[Stored records]
+++++

-- pv_equiv track=rewrite | github.com/ilastik/ilastik | lazyflow/operators/opLazyConnectedComponents.py | _orderPair
-- ===== SOURCE A (Python) =====
-- from builtins import zip
--
-- def _orderPair(tupA, tupB):
--     for a, b in zip(tupA, tupB):
--         if a < b:
--             return tupA, tupB
--         if a > b:
--             return tupB, tupA
--     raise ValueError("tupA={} and tupB={} are the same".format(tupA, tupB))
--     return tupA, tupB
-- ===== SOURCE B (Python) =====
-- def _orderPair(tupA, tupB):
--     n = min(len(tupA), len(tupB))
--     a, b = tupA[:n], tupB[:n]
--     if a < b:
--         return tupA, tupB
--     if a > b:
--         return tupB, tupA
--     raise ValueError("tupA={} and tupB={} are the same".format(tupA, tupB))
-- ===== Notes on version B (the rewrite author's own statement) =====
-- stated objective: idiomatic
-- what changed: Replaced A's explicit element-by-element zip loop with one library-level lexicographic comparison of the two prefixes truncated to the common length, returning the original full tuples.
import Mathlib
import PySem

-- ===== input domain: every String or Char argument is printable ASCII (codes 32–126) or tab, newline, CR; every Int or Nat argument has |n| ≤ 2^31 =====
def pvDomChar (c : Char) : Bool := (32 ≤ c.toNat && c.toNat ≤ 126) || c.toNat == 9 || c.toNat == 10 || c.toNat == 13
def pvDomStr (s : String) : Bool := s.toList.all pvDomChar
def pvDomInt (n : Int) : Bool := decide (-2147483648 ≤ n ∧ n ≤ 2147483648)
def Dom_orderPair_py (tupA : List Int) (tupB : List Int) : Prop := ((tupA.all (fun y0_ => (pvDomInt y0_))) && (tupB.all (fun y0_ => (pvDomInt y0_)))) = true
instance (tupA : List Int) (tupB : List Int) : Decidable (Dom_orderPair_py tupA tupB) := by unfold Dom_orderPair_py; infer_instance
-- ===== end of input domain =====

-- B replaces A's explicit element-by-element loop by one library lexicographic comparison of the
-- two length-truncated prefixes (objective: idiomatic); both raise ValueError on equal prefixes
-- (excluded by Pre_).

-- ===== PORT A =====
-- A: for a, b in zip(tupA, tupB): if a < b: return (tupA,tupB); if a > b: return (tupB,tupA); raise ValueError
-- the exhausted-loop case is Python's raise; Pre_ excludes it (the returned value there is never claimed)
def orderGo (tupA tupB : List Int) : List (Int × Int) → List Int × List Int
  | [] => (tupA, tupB)
  | (a, b) :: rest =>
      if a < b then (tupA, tupB)
      else if a > b then (tupB, tupA)
      else orderGo tupA tupB rest

def orderPair_py (tupA : List Int) (tupB : List Int) : List Int × List Int :=
  orderGo tupA tupB (tupA.zip tupB)

-- ===== PORT B =====
-- B: n = min(len, len); a, b = tupA[:n], tupB[:n]; if a < b … elif a > b … else raise.
-- tupA[:n] with 0 ≤ n is exactly List.take n; tuple '<' is List.lex with (· < ·).
-- the final else is Python's raise; Pre_ excludes it
def orderPair_py_alt (tupA : List Int) (tupB : List Int) : List Int × List Int :=
  let n := min tupA.length tupB.length
  let a := tupA.take n
  let b := tupB.take n
  if a.lex b (· < ·) then (tupA, tupB)
  else if b.lex a (· < ·) then (tupB, tupA)
  else (tupA, tupB)

-- ===== PRECONDITION & SPEC =====
-- Pre_ excludes exactly the inputs whose prefixes of the common length are equal: there A (and B)
-- raise ValueError instead of returning a value.
def Pre_orderPair_py (tupA : List Int) (tupB : List Int) : Prop :=
  tupA.take (min tupA.length tupB.length) ≠ tupB.take (min tupA.length tupB.length)
instance (tupA : List Int) (tupB : List Int) : Decidable (Pre_orderPair_py tupA tupB) := by
  unfold Pre_orderPair_py; infer_instance

def pvWitness_orderPair_py : List Int × List Int := ([1, 2], [1, 3, 4])

def Spec_orderPair_py (tupA : List Int) (tupB : List Int) (out : List Int × List Int) : Prop := out = orderPair_py_alt tupA tupB
instance (tupA : List Int) (tupB : List Int) (out : List Int × List Int) : Decidable (Spec_orderPair_py tupA tupB out) := by unfold Spec_orderPair_py; infer_instance

-- ===== CLAIM (what is proved, stated in full; the proofs are below) =====
def Claim_equal_orderPair_py : Prop := ∀ (tupA : List Int) (tupB : List Int), Dom_orderPair_py tupA tupB → Pre_orderPair_py tupA tupB → Spec_orderPair_py tupA tupB (orderPair_py tupA tupB)

-- ===== LEMMAS AND PROOFS =====

-- A's loop over the zip of two equal-length distinct lists decides their lexicographic order
theorem orderGo_eq_lex (as : List Int) : ∀ (bs X Y : List Int),
    as.length = bs.length → as ≠ bs →
    orderGo X Y (as.zip bs) = if as.lex bs (· < ·) then (X, Y) else (Y, X) := by
  induction as with
  | nil =>
      intro bs X Y hlen hne
      cases bs with
      | nil => exact absurd rfl hne
      | cons b bs => simp at hlen
  | cons a as ih =>
      intro bs X Y hlen hne
      cases bs with
      | nil => simp at hlen
      | cons b bs =>
          simp only [List.zip_cons_cons, orderGo, List.lex]
          by_cases hab : a < b
          · simp [hab]
          · by_cases hba : a > b
            · have hne2 : ¬ (a == b) = true := by simp; omega
              simp [hab, hba, hne2]
            · have heq : a = b := le_antisymm (not_lt.mp hba) (not_lt.mp hab)
              subst heq
              have hne' : as ≠ bs := fun h => hne (by rw [h])
              have hlen' : as.length = bs.length := by simpa using hlen
              rw [if_neg hab, if_neg hba, ih bs X Y hlen' hne']
              simp only [lt_irrefl, decide_false, Bool.false_or, BEq.rfl, Bool.true_and]

-- on equal-length distinct lists, one of the two lexicographic comparisons holds
theorem lex_total_of_ne (as : List Int) : ∀ bs : List Int,
    as.length = bs.length → as ≠ bs →
    as.lex bs (· < ·) = false → bs.lex as (· < ·) = true := by
  induction as with
  | nil =>
      intro bs hlen hne
      cases bs with
      | nil => exact absurd rfl hne
      | cons b bs => simp at hlen
  | cons a as ih =>
      intro bs hlen hne hf
      cases bs with
      | nil => simp at hlen
      | cons b bs =>
          simp only [List.lex] at hf ⊢
          by_cases hab : a < b
          · simp [hab] at hf
          · by_cases hba : b < a
            · simp [hba]
            · have heq : a = b := le_antisymm (not_lt.mp hba) (not_lt.mp hab)
              subst heq
              have hne' : as ≠ bs := fun h => hne (by rw [h])
              have hlen' : as.length = bs.length := by simpa using hlen
              simp only [lt_irrefl, decide_false, Bool.false_or, BEq.rfl,
                Bool.true_and] at hf ⊢
              exact ih bs hlen' hne' hf

-- ===== VERDICT (by name: the statement is the Claim_ definition above) =====
theorem orderPair_py_spec : Claim_equal_orderPair_py := by
  intro tupA tupB _ hpre
  unfold Spec_orderPair_py orderPair_py
  set n := min tupA.length tupB.length with hn
  set a := tupA.take n with ha
  set b := tupB.take n with hb
  have hlen : a.length = b.length := by
    simp [ha, hb, hn]
  have hne : a ≠ b := hpre
  have halt : orderPair_py_alt tupA tupB =
      (if a.lex b (· < ·) then (tupA, tupB)
       else if b.lex a (· < ·) then (tupB, tupA) else (tupA, tupB)) := rfl
  rw [halt, List.zip_eq_zip_take_min, ← hn, ← ha, ← hb,
      orderGo_eq_lex a b tupA tupB hlen hne]
  by_cases h : a.lex b (· < ·) = true
  · rw [if_pos h, if_pos h]
  · have h' : a.lex b (· < ·) = false := by simpa using h
    rw [if_neg h, if_neg h, if_pos (lex_total_of_ne a b hlen hne h')]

+++++

EXERCISE DIRECTIONS: Every line above with the string "distinct" in it needs to be copied.

SOLUTION FOR THIS PROBLEM:
-- A's loop over the zip of two equal-length distinct lists decides their lexicographic order
-- on equal-length distinct lists, one of the two lexicographic comparisons holds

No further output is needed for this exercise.